The optical element, wherein the antireflection layer is a low refractive index layer composed of a material having a refractive index lower than that of the basic resin portion.

[10] The optical element according to any one of claims 8 to 8, wherein the antireflection layer is formed of a material having a refractive index lower than that of the basic resin portion. 8. The deviation of! / In claim 1, wherein the refractive index layer and a high refractive index layer made of a material having a refractive index higher than that of the basic resin portion are laminated.
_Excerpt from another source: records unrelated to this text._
-- access into B's rows
theorem pvRow0B_getD (m : Int) (k : Nat) :
    (pvRow0B m).getD k 0 = if k < 12 then (if (k : Int) = m then 1 else 0) else 0 := by
  by_cases h : k < 12
  · rw [List.getD_eq_getElem?_getD]
    unfold pvRow0B
    rw [List.getElem?_map, List.getElem?_range h]
    simp [h]
  · rw [List.getD_eq_getElem?_getD, List.getElem?_eq_none]
    · simp [h]
    · simp [pvRow0B]; omega

theorem pvStepB_getD (m : Int) (row : List Int) (k : Nat) :
    (pvStepB m row).getD k 0 =
      if k < 11 then
        (if (k : Int) > m then 0
         else (k : Int) * row.getD k 0 + ((10 : Int) - (k : Int)) * row.getD (k + 1) 0)
      else 0 := by
  have hlen : ((List.range 11).map (fun (k : Nat) =>
      if (k : Int) > m then 0
      else (k : Int) * row.getD k 0 + ((10 : Int) - (k : Int)) * row.getD (k + 1) 0)).length = 11 := by
    simp
  by_cases h : k < 11
  · unfold pvStepB
    rw [List.getD_append _ _ _ _ (by rw [hlen]; exact h)]
    rw [List.getD_eq_getElem?_getD, List.getElem?_map, List.getElem?_range h]
    simp [h]
  · by_cases h12 : k = 11
    · subst h12
      unfold pvStepB
      rw [List.getD_eq_getElem?_getD]
      have h11 : (((List.range 11).map (fun (k : Nat) =>
          if (k : Int) > m then 0
          else (k : Int) * row.getD k 0 + ((10 : Int) - (k : Int)) * row.getD (k + 1) 0)) ++ [(0:Int)])[(11:Nat)]? = some 0 := by
        conv_lhs => rw [show (11:Nat) = ((List.range 11).map (fun (k : Nat) =>
          if (k : Int) > m then 0
          else (k : Int) * row.getD k 0 + ((10 : Int) - (k : Int)) * row.getD (k + 1) 0)).length from hlen.symm]
        exact List.getElem?_concat_length
      rw [h11]
      simp
    · rw [List.getD_eq_getElem?_getD, List.getElem?_eq_none]
      · simp [h]
      · simp [pvStepB]; omega

theorem pvRow_zero_of_gt (m : Int) (r : Nat) (k : Nat) (hk : (k : Int) > m) :
    (pvRow m r).getD k 0 = 0 := by
  cases r with
  | zero =>
    rw [pvRow, pvRow0B_getD]
    split_ifs with h1 h2 <;> first | omega | rfl
  | succ r =>
    rw [pvRow, pvStepB_getD]
    split_ifs with h1 h2 <;> first | omega | rfl

-- foldl over an "accumulate" function is init + a sum
theorem pvFoldlAdd (g : Nat → Int) (l : List Nat) (a : Int) :
    l.foldl (fun t d => t + g d) a = a + (l.map g).sum := by
  induction l generalizing a with
  | nil => simp
  | cons x t ih => simp [ih, add_assoc]

theorem pvSumSplit (l : List Nat) (p : Nat → Bool) (x y : Int) :
    (l.map (fun d => if p d then x else y)).sum
      = (l.countP p : Int) * x + ((l.length : Int) - (l.countP p : Int)) * y := by
  induction l with
  | nil => simp
  | cons a t ih =>
    rw [List.map_cons, List.sum_cons, ih, List.countP_cons]
    by_cases hp : p a <;> simp [hp] <;> push_cast <;> ring

theorem pvSumConst (c : Int) (n : Nat) :
    ((List.range n).map (fun _ => c)).sum = (n : Int) * c := by
  induction n with
  | zero => simp
  | succ n ih => rw [List.range_succ]; simp [ih]; ring

-- dp with popcount already above m and started: every branch is pruned, value 0
theorem pvFoldlId (l : List Nat) (a : Int) : l.foldl (fun t _ => t) a = a := by
  induction l generalizing a <;> simp [*]

theorem pvDpA_dead (s : List Char) (hs : ∀ c ∈ s, 48 ≤ c.toNat ∧ c.toNat ≤ 57) (m : Int) :
    ∀ (pos : Nat) (mask : Nat) (tight : Bool), mask < 1024 →
      (pvBc mask : Int) > m → pvDpA s m pos mask tight true = 0 := by
  intro pos mask tight hm hgt
  rw [pvDpA]
  by_cases hpos : s.length ≤ pos
  · rw [dif_pos hpos]
    have hp : pvPopA mask = pvBc mask := pvPopA_eq mask hm
    simp only [hp]
    have : ¬ ((pvBc mask : Int) = m) := by omega
    simp [this]
  · rw [dif_neg hpos]
    have hdig := hs (s[pos]'(by omega)) (List.getElem_mem (by omega))
    have hlim : (if tight then pvDigitA (s[pos]'(by omega)) else 9) ≤ 9 := by
      unfold pvDigitA
      split <;> omega
    rw [PySem.List.foldl_congr_mem _ _ (fun t (_ : Nat) => t) 0 ?_, pvFoldlId]
    intro acc d hd
    have hd9 : d < 10 := by
      have := List.mem_range.mp hd
      omega
    simp only [Bool.not_true, Bool.false_and]
    rw [if_neg (by simp)]
    have hnm : mask ||| (1 <<< d) < 1024 := pvOr_lt mask d hm hd9
    have hmono : pvBc mask ≤ pvBc (mask ||| (1 <<< d)) := pvBc_mono_or mask _
    rw [pvPopA_eq _ hnm, if_pos (by push_cast; omega)]

-- free (non-tight), started dp = the pvRow table at [remaining length][popcount]
theorem pvDpA_free (s : List Char) (hs : ∀ c ∈ s, 48 ≤ c.toNat ∧ c.toNat ≤ 57) (m : Int) :
    ∀ (fuel pos : Nat) (mask : Nat), s.length - pos = fuel → mask < 1024 →
      pvDpA s m pos mask false true = (pvRow m fuel).getD (pvBc mask) 0 := by
  intro fuel
  induction fuel with
  | zero =>
    intro pos mask hfuel hm
    have hble := pvBc_le mask
    rw [pvDpA, dif_pos (by omega), pvRow, pvRow0B_getD, pvPopA_eq mask hm]
    simp only [Bool.true_eq_false, if_false]
    rw [if_pos (show pvBc mask < 12 by omega)]
  | succ fuel ih =>
    intro pos mask hfuel hm
    rw [pvDpA, dif_neg (by omega)]
    simp only [if_neg (Bool.false_ne_true), Bool.not_true, Bool.false_and]
    rw [PySem.List.foldl_congr_mem _ _
        (fun t (d : Nat) => t + (pvRow m fuel).getD (pvBc (mask ||| (1 <<< d))) 0) 0 ?_]
    · rw [pvFoldlAdd, zero_add]
      rw [List.map_congr_left (g := fun d =>
            if mask.testBit d then (pvRow m fuel).getD (pvBc mask) 0
            else (pvRow m fuel).getD (pvBc mask + 1) 0) ?_]
      · rw [pvSumSplit]
        have hc : (List.range 10).countP (fun d => mask.testBit d) = pvBc mask := rfl
        rw [hc]
        have hble := pvBc_le mask
        rw [pvRow, pvStepB_getD, if_pos (by omega)]
        simp only [List.length_range]
        by_cases hgt : (pvBc mask : Int) > m
        · rw [if_pos hgt, pvRow_zero_of_gt m fuel _ hgt,
              pvRow_zero_of_gt m fuel _ (by push_cast; omega)]
          ring
        · rw [if_neg hgt]
          push_cast
          ring
      · intro d hd
        have hd9 : d < 10 := List.mem_range.mp hd
        rw [pvBc_or mask d hd9]
        by_cases hb : mask.testBit d <;> simp [hb]
    · intro acc d hd
      have hd9 : d < 10 := List.mem_range.mp hd
      have hnm : mask ||| (1 <<< d) < 1024 := pvOr_lt mask d hm hd9
      have hpp := pvPopA_eq _ hnm
      simp only [Bool.not_true, Bool.false_and, Bool.false_eq_true, if_false, hpp]
      by_cases hgt : (pvBc (mask ||| (1 <<< d)) : Int) > m
      · rw [if_pos hgt, pvRow_zero_of_gt m fuel _ hgt, add_zero]
      · rw [if_neg hgt, ih (pos + 1) _ (by omega) hnm]

-- free, un-started dp = the pvH table at [remaining length]
theorem pvDpA_unstarted (s : List Char) (hs : ∀ c ∈ s, 48 ≤ c.toNat ∧ c.toNat ≤ 57) (m : Int) :
    ∀ (fuel pos : Nat), s.length - pos = fuel →
      pvDpA s m pos 0 false false = pvH m fuel := by
  intro fuel
  induction fuel with
  | zero =>
    intro pos hfuel
    rw [pvDpA, dif_pos (by omega), pvH]
    simp
  | succ fuel ih =>
    intro pos hfuel
    rw [pvDpA, dif_neg (by omega)]
    simp only [if_neg (Bool.false_ne_true)]
    rw [show (9 + 1 : Nat) = 10 from rfl, List.range_succ_eq_map, List.foldl_cons]
    rw [List.foldl_map]
    rw [PySem.List.foldl_congr_mem _ _
        (fun t (_ : Nat) => t + (pvRow m fuel).getD 1 0) _ ?_]
    · rw [pvFoldlAdd, pvSumConst, pvH]
      push_cast
      congr 1
      rw [if_pos (by simp), zero_add]
      exact ih (pos + 1) (by omega)
    · intro acc j hj
      have hj9 : j < 9 := List.mem_range.mp hj
      have h1 : (0 : Nat) ||| (1 <<< (j+1)) < 1024 := pvOr_lt 0 (j+1) (by omega) (by omega)
      have hbc : pvBc (0 ||| (1 <<< (j+1))) = 1 := by
        rw [pvBc_or 0 (j+1) (by omega), if_neg (by simp [Nat.zero_testBit]), pvBc_zero]
      have hpp := pvPopA_eq _ h1
      have hfree := pvDpA_free s hs m fuel (pos+1) (0 ||| (1 <<< (j+1)))
        (by omega) h1
      simp only [Nat.succ_eq_add_one, Bool.not_false, Bool.true_and, Bool.false_and,
        Bool.false_eq_true, if_false, hpp, hbc, Nat.cast_one]
      rw [if_neg (by simp)]
      by_cases hgt : (1 : Int) > m
      · rw [if_pos hgt, pvRow_zero_of_gt m fuel 1 (by exact_mod_cast hgt)]
        simp
      · rw [if_neg hgt, hfree, hbc]
lemma pvAt_inv (a v : List Int) (n : Int) (LN : Nat)
    (hAll : ∀ i ∈ PySem.List.pyRange 0 n, 1 ≤ PySem.List.pyGetD a i 0) :
    ∀ t : Nat, t ≤ LN →
      (pvAt a v n LN t).1 = pvMB a v n t ++ List.replicate (LN - t) 0
      ∧ (pvAt a v n LN t).2.length = LN + 1
      ∧ (∀ y : Nat, t < y → (pvAt a v n LN t).2.getD y (-1) = -1)
      ∧ (pvAt a v n LN t).2.getD 0 (-1) = -1
      ∧ (∀ y : Nat, 1 ≤ y → y ≤ t →
          (pvAt a v n LN t).2.getD y (-1) =
            (pvPair a v (pvMB a v n LN) (y:Int) (PySem.List.pyRange 0 n) (0,-1)).2) := by
  intro t
  induction t with
  | zero =>
    intro _
    refine ⟨?_, by simp [pvAt], ?_, ?_, by omega⟩
    · show List.replicate (LN+1) (0:Int) = [(0:Int)] ++ List.replicate LN 0
      simp [List.replicate_succ]
    · intro y _
      show (List.replicate (LN+1) (-1:Int)).getD y (-1) = -1
      simp [List.getD_eq_getElem?_getD, List.getElem?_replicate]
      split <;> rfl
    · show (List.replicate (LN+1) (-1:Int)).getD 0 (-1) = -1
      simp [List.getD_eq_getElem?_getD]
  | succ t ih =>
    intro ht1
    obtain ⟨hM, hDlen, hDhi, hD0, hDch⟩ := ih (by omega)
    set x : Int := (t:Int)+1 with hxdef
    have hx0 : (0:Int) ≤ x := by omega
    have hxt : x.toNat = t+1 := by omega
    have hMlen : (pvAt a v n LN t).1.length = LN + 1 := by
      rw [hM, List.length_append, pvMB_length, List.length_replicate]; omega
    have hxM : x.toNat < (pvAt a v n LN t).1.length := by omega
    -- the slot x is still 0 / -1 before step t+1
    have hMslot : (pvAt a v n LN t).1.set x.toNat (0:Int) = (pvAt a v n LN t).1 := by
      apply List.ext_getElem?
      intro j
      rcases eq_or_ne j x.toNat with rfl | hj
      · rw [List.getElem?_set_self (by omega)]
        rw [hM, List.getElem?_append_right (by rw [pvMB_length]; omega), List.getElem?_replicate]
        rw [pvMB_length, hxt, Nat.sub_self, if_pos (by omega)]
      · rw [List.getElem?_set_ne (Ne.symm hj)]
    have hDslot : (pvAt a v n LN t).2.set x.toNat (-1:Int) = (pvAt a v n LN t).2 := by
      apply List.ext_getElem?
      intro j
      rcases eq_or_ne j x.toNat with rfl | hj
      · rw [List.getElem?_set_self (by omega)]
        obtain ⟨z, hz⟩ : ∃ z, (pvAt a v n LN t).2[x.toNat]? = some z :=
          ⟨_, List.getElem?_eq_getElem (by omega)⟩
        rw [hz]
        have hzd := hDhi (t+1) (by omega)
        rw [List.getD_eq_getElem?_getD, ← hxt, hz] at hzd
        simp at hzd
        rw [hzd]
      · rw [List.getElem?_set_ne (Ne.symm hj)]
    have hAll' : ∀ i ∈ PySem.List.pyRange 0 n, PySem.List.pyGetD a i 0 ≤ x → 1 ≤ PySem.List.pyGetD a i 0 :=
      fun i hi _ => hAll i hi
    have hstep : pvAt a v n LN (t+1)
        = ((pvAt a v n LN t).1.set x.toNat
            (pvPair a v (pvAt a v n LN t).1 x (PySem.List.pyRange 0 n) (0,-1)).1,
           (pvAt a v n LN t).2.set x.toNat
            (pvPair a v (pvAt a v n LN t).1 x (PySem.List.pyRange 0 n) (0,-1)).2) := by
      show (PySem.List.pyRange 0 n).foldl (pvA_step a v x) (pvAt a v n LN t) = _
      conv_lhs => rw [← Prod.mk.eta (p := pvAt a v n LN t), ← hMslot, ← hDslot]
      exact pvA_inner_eq a v (pvAt a v n LN t).1 (pvAt a v n LN t).2 x hx0 hxM
        (PySem.List.pyRange 0 n) hAll' 0 (-1)
    have hPfull : pvPair a v (pvAt a v n LN t).1 x (PySem.List.pyRange 0 n) (0,-1)
        = pvPair a v (pvMB a v n LN) x (PySem.List.pyRange 0 n) (0,-1) := by
      rw [hM]; exact pvPair_read_prefix a v n LN t (by omega) hAll _ (0,-1)
    have hPt : pvPair a v (pvAt a v n LN t).1 x (PySem.List.pyRange 0 n) (0,-1)
        = pvPair a v (pvMB a v n t ++ []) x (PySem.List.pyRange 0 n) (0,-1) := by
      rw [hM, pvPair_read_prefix a v n LN t (by omega) hAll _ (0,-1),
          pvPair_read_prefix a v n LN t (by omega) hAll [] (0,-1)]
    refine ⟨?_, ?_, ?_, ?_, ?_⟩
    · -- M component
      rw [hstep]
      show (pvAt a v n LN t).1.set x.toNat _ = _
      rw [hPt, List.append_nil, pvPair_fst_eq_fm, hM]
      rw [List.set_append]
      rw [if_neg (by rw [pvMB_length]; omega)]
      have hrep : List.replicate (LN - t) (0:Int) = (0:Int) :: List.replicate (LN - (t+1)) 0 := by
        have : LN - t = (LN - (t+1)) + 1 := by omega
        rw [this, List.replicate_succ]
      rw [hrep]
      show pvMB a v n t ++ ((0:Int) :: List.replicate (LN - (t+1)) 0).set (x.toNat - (pvMB a v n t).length) _ = _
      rw [pvMB_length, hxt, Nat.sub_self]
      show pvMB a v n t ++ (_ :: List.replicate (LN - (t+1)) 0) = _
      show _ = (pvMB a v n t ++ [(pvB_cands a v (pvMB a v n t) n ((t:Int)+1)).foldl max 0]) ++ List.replicate (LN - (t+1)) 0
      rw [List.append_assoc]
      rfl
    · rw [hstep]; simpa using hDlen
    · intro y hy
      rw [hstep]
      show ((pvAt a v n LN t).2.set x.toNat _).getD y (-1) = -1
      rw [List.getD_eq_getElem?_getD, List.getElem?_set_ne (by omega), ← List.getD_eq_getElem?_getD]
      exact hDhi y (by omega)
    · rw [hstep]
      show ((pvAt a v n LN t).2.set x.toNat _).getD 0 (-1) = -1
      rw [List.getD_eq_getElem?_getD, List.getElem?_set_ne (by omega), ← List.getD_eq_getElem?_getD]
      exact hD0
    · intro y hy1 hy2
      rw [hstep]
      show ((pvAt a v n LN t).2.set x.toNat _).getD y (-1) = _
      rcases Nat.lt_or_ge y (t+1) with hlt | hge
      · rw [List.getD_eq_getElem?_getD, List.getElem?_set_ne (by omega), ← List.getD_eq_getElem?_getD]
        exact hDch y hy1 (by omega)
      · have hyx : y = t+1 := by omega
        subst hyx
        rw [List.getD_eq_getElem?_getD, ← hxt, List.getElem?_set_self (by omega)]
        show (pvPair a v (pvAt a v n LN t).1 x (PySem.List.pyRange 0 n) (0,-1)).2 = _
        rw [hPfull]
        have hcast : ((x.toNat:Nat):Int) = x := by omega
        rw [hcast]
-- pv_equiv track=rewrite | github.com/makehumancommunity/makehuman | makehuman/plugins/8_server_socket/meshops.py | _boolsToRunLenghtIdx
-- ===== SOURCE A (Python) =====
-- def _boolsToRunLenghtIdx(boolArray):
--     out = []
--     i = 0
--     needNewRun = True
--
--     while i < len(boolArray):
--         if boolArray[i]:
--             if needNewRun:
--                 out.append([i,i])
--                 needNewRun = False
--             out[ len(out) - 1 ][1] = i
--         else:
--             needNewRun = True
--         i = i + 1
--
--     return out
-- ===== SOURCE B (Python) =====
-- def _boolsToRunLenghtIdx(boolArray):
--     # Group consecutive elements of equal truthiness; emit [first, last] for true groups.
--     out = []
--     i = 0
--     n = len(boolArray)
--     while i < n:
--         j = i + 1
--         while j < n and bool(boolArray[j]) == bool(boolArray[i]):
--             j += 1
--         if boolArray[i]:
--             out.append([i, j - 1])
--         i = j
--     return out
-- ===== Notes on version B (the rewrite author's own statement) =====
-- stated objective: alternative
-- what changed: Replaces A's per-element loop with needNewRun flag and in-place mutation of the last run's endpoint by a run-grouping scan: an inner loop finds the end of each maximal equal-truthiness run and a true run is appended once as [first, last].
import Mathlib
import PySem

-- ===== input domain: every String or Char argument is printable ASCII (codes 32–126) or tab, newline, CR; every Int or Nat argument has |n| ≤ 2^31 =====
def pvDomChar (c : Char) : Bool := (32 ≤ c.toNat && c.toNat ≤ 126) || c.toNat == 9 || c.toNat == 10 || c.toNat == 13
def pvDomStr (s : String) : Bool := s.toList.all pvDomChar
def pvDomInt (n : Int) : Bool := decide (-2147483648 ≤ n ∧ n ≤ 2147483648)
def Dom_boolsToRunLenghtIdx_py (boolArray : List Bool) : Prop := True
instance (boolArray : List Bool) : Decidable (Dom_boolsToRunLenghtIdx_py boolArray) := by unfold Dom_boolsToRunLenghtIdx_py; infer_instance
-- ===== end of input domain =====

-- B replaces A's per-element needNewRun/end-mutation loop by a run-grouping scan (same O(n) cost; alternative decomposition).


-- ===== PORT A =====
-- out[len(out)-1][1] = i  : replace the second entry of the last run
def pvSetLastEnd : List (List Int) → Int → List (List Int)
  | [], _ => []
  | [r], v => [r.set 1 v]
  | r :: rest, v => r :: pvSetLastEnd rest v

-- the while loop of A: state (i, out, needNewRun), one element per step
def pvAGo : Nat → List (List Int) → Bool → List Bool → List (List Int)
  | _, out, _, [] => out
  | i, out, need, b :: rest =>
    if b then
      let out1 := if need then out ++ [[(i : Int), (i : Int)]] else out
      pvAGo (i + 1) (pvSetLastEnd out1 (i : Int)) false rest
    else
      pvAGo (i + 1) out true rest

def boolsToRunLenghtIdx_py (boolArray : List Bool) : List (List Int) :=
  pvAGo 0 [] true boolArray

-- ===== PORT B =====
-- Source B: inner while extends j over the maximal run of equal truthiness starting at i;
-- a true run is appended once as [i, j-1]; then i = j.
def pvBGo : Nat → List Bool → List (List Int)
  | _, [] => []
  | i, b :: rest =>
    let run := rest.takeWhile (fun x => x == b)
    let rest' := rest.dropWhile (fun x => x == b)
    if b then
      [(i : Int), ((i + run.length : Nat) : Int)] :: pvBGo (i + run.length + 1) rest'
    else
      pvBGo (i + run.length + 1) rest'
  termination_by _ l => l.length
  decreasing_by
    all_goals simp only [List.length_cons]
    all_goals exact Nat.lt_succ_of_le (List.length_dropWhile_le _ _)

def boolsToRunLenghtIdx_py_alt (boolArray : List Bool) : List (List Int) :=
  pvBGo 0 boolArray

-- ===== PRECONDITION & SPEC =====
def Spec_boolsToRunLenghtIdx_py (boolArray : List Bool) (out : List (List Int)) : Prop := out = boolsToRunLenghtIdx_py_alt boolArray
instance (boolArray : List Bool) (out : List (List Int)) : Decidable (Spec_boolsToRunLenghtIdx_py boolArray out) := by unfold Spec_boolsToRunLenghtIdx_py; infer_instance

-- ===== CLAIM (what is proved, stated in full; the proofs are below) =====
def Claim_equal_boolsToRunLenghtIdx_py : Prop := ∀ (boolArray : List Bool), Dom_boolsToRunLenghtIdx_py boolArray → Spec_boolsToRunLenghtIdx_py boolArray (boolsToRunLenghtIdx_py boolArray)

-- ===== LEMMAS AND PROOFS =====

-- "inside a true run started at s, next index j": streaming view of B's grouping
def pvInRun (s : Nat) : Nat → List Bool → List (List Int)
  | j, [] => [[(s : Int), (j : Int) - 1]]
  | j, true :: t => pvInRun s (j + 1) t
  | j, false :: t => [(s : Int), (j : Int) - 1] :: pvBGo (j + 1) t

theorem pvSetLastEnd_append (out : List (List Int)) (s e v : Int) :
    pvSetLastEnd (out ++ [[s, e]]) v = out ++ [[s, v]] := by
  induction out with
  | nil => rfl
  | cons h t ih =>
      cases t with
      | nil => rfl
      | cons h2 t2 =>
          simp only [List.cons_append, pvSetLastEnd] at ih ⊢
          rw [ih]

theorem pvBGo_false (i : Nat) (rest : List Bool) :
    pvBGo i (false :: rest) = pvBGo (i + 1) rest := by
  cases rest with
  | nil => simp [pvBGo]
  | cons c t =>
      cases c with
      | false =>
          rw [pvBGo, pvBGo]
          simp only [List.takeWhile_cons, List.dropWhile_cons, beq_self_eq_true, if_true,
            Bool.false_eq_true, if_false, List.length_cons]
          have h : i + ((List.takeWhile (fun x => x == false) t).length + 1) + 1
              = i + 1 + (List.takeWhile (fun x => x == false) t).length + 1 := by omega
          rw [h]
      | true =>
          rw [pvBGo]
          simp

theorem pvInRun_eq (rest : List Bool) (s j : Nat) :
    pvInRun s j rest =
      [(s : Int), (j : Int) - 1 + (rest.takeWhile (fun x => x == true)).length] ::
        pvBGo (j + (rest.takeWhile (fun x => x == true)).length)
          (rest.dropWhile (fun x => x == true)) := by
  induction rest generalizing j with
  | nil => simp [pvInRun, pvBGo]
  | cons c t ih =>
      cases c with
      | true =>
          rw [pvInRun, ih]
          simp only [List.takeWhile_cons, List.dropWhile_cons, beq_self_eq_true,
            if_true, List.length_cons]
          have h : j + 1 + (List.takeWhile (fun x => x == true) t).length
              = j + ((List.takeWhile (fun x => x == true) t).length + 1) := by omega
          rw [h]
          congr 2
          push_cast; ring
      | false =>
          rw [pvInRun]
          simp only [List.takeWhile_cons, List.dropWhile_cons]
          norm_num
          exact (pvBGo_false j t).symm

-- the joint loop invariant: A's loop equals B's grouping, in both flag states
theorem pvMain (l : List Bool) :
    (∀ i out, pvAGo i out true l = out ++ pvBGo i l) ∧
    (∀ i out (s : Nat), pvAGo i (out ++ [[(s : Int), (i : Int) - 1]]) false l = out ++ pvInRun s i l) := by
  induction l with
  | nil => exact ⟨fun i out => by simp [pvAGo, pvBGo], fun i out s => by simp [pvAGo, pvInRun]⟩
  | cons b rest ih =>
      obtain ⟨ihT, ihF⟩ := ih
      constructor
      · intro i out
        cases b with
        | false =>
            rw [pvAGo, if_neg Bool.false_ne_true, ihT, pvBGo_false]
        | true =>
            rw [pvAGo, if_pos rfl]
            simp only [if_true]
            have h1 : pvSetLastEnd (out ++ [[(i : Int), (i : Int)]]) (i : Int)
                = out ++ [[(i : Int), (i : Int)]] := pvSetLastEnd_append out _ _ _
            have h2 : ((i : Int)) = ((i + 1 : Nat) : Int) - 1 := by push_cast; ring
            have h3 := ihF (i + 1) out i
            rw [← h2] at h3
            rw [h1, h3, pvInRun_eq]
            rw [pvBGo]
            simp only [if_true]
            have e1 : ((i + 1 : Nat) : Int) - 1 + ((List.takeWhile (fun x => x == true) rest).length : Int)
                = ((i + (List.takeWhile (fun x => x == true) rest).length : Nat) : Int) := by push_cast; ring
            have e2 : i + 1 + (List.takeWhile (fun x => x == true) rest).length
                = i + (List.takeWhile (fun x => x == true) rest).length + 1 := by omega
            rw [e1, e2]
      · intro i out s
        cases b with
        | false =>
            rw [pvAGo, if_neg Bool.false_ne_true, pvInRun]
            rw [ihT (i + 1) (out ++ [[(s : Int), (i : Int) - 1]])]
            simp
        | true =>
            rw [pvAGo, if_pos rfl]
            simp only [if_neg Bool.false_ne_true]
            have h1 : pvSetLastEnd (out ++ [[(s : Int), (i : Int) - 1]]) (i : Int)
                = out ++ [[(s : Int), (i : Int)]] := pvSetLastEnd_append out _ _ _
            have h2 : ((i : Int)) = ((i + 1 : Nat) : Int) - 1 := by push_cast; ring
            have h3 := ihF (i + 1) out s
            rw [← h2] at h3
            rw [h1, h3, pvInRun]

-- ===== VERDICT (by name: the statement is the Claim_ definition above) =====
theorem boolsToRunLenghtIdx_py_spec : Claim_equal_boolsToRunLenghtIdx_py := by
  intro l _
  unfold Spec_boolsToRunLenghtIdx_py boolsToRunLenghtIdx_py boolsToRunLenghtIdx_py_alt
  simpa using (pvMain l).1 0 []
The optical element as described in any one.

[11] A transfer mold for resin-molding an optical element including an antireflection layer separated by fine protrusions formed on the surface of a basic resin portion formed by resin molding,

 A transfer mold comprising: a basic transfer portion for resin-molding the basic resin portion; and a projection transfer groove for resin-molding the fine protrusion.

[12] A transfer mold manufacturing method for manufacturing a transfer mold for resin-molding an optical element including an antireflection layer separated by fine protrusions formed on the surface of a basic resin part formed by resin molding. ,

 A basic transfer portion forming step for forming a basic transfer portion corresponding to the basic resin portion; and a protrusion transfer groove forming step for forming a protrusion transfer groove corresponding to the fine protrusion portion by patterning the surface of the basic transfer portion;

 A transfer mold manufacturing method comprising:

[13] An optical element manufacturing method for manufacturing an optical element comprising an antireflection layer separated by fine protrusions formed on the surface of a basic resin part formed by resin molding,

 An optical element manufacturing method comprising: a resin molding step of resin-molding the basic resin portion and the fine protrusions; and an antireflection layer laminating step of laminating an antireflection layer on the surface of the basic resin portion.

[14] In the optical element manufacturing method according to claim 13,

 The method of manufacturing an optical element, wherein the antireflection layer is laminated by vapor deposition.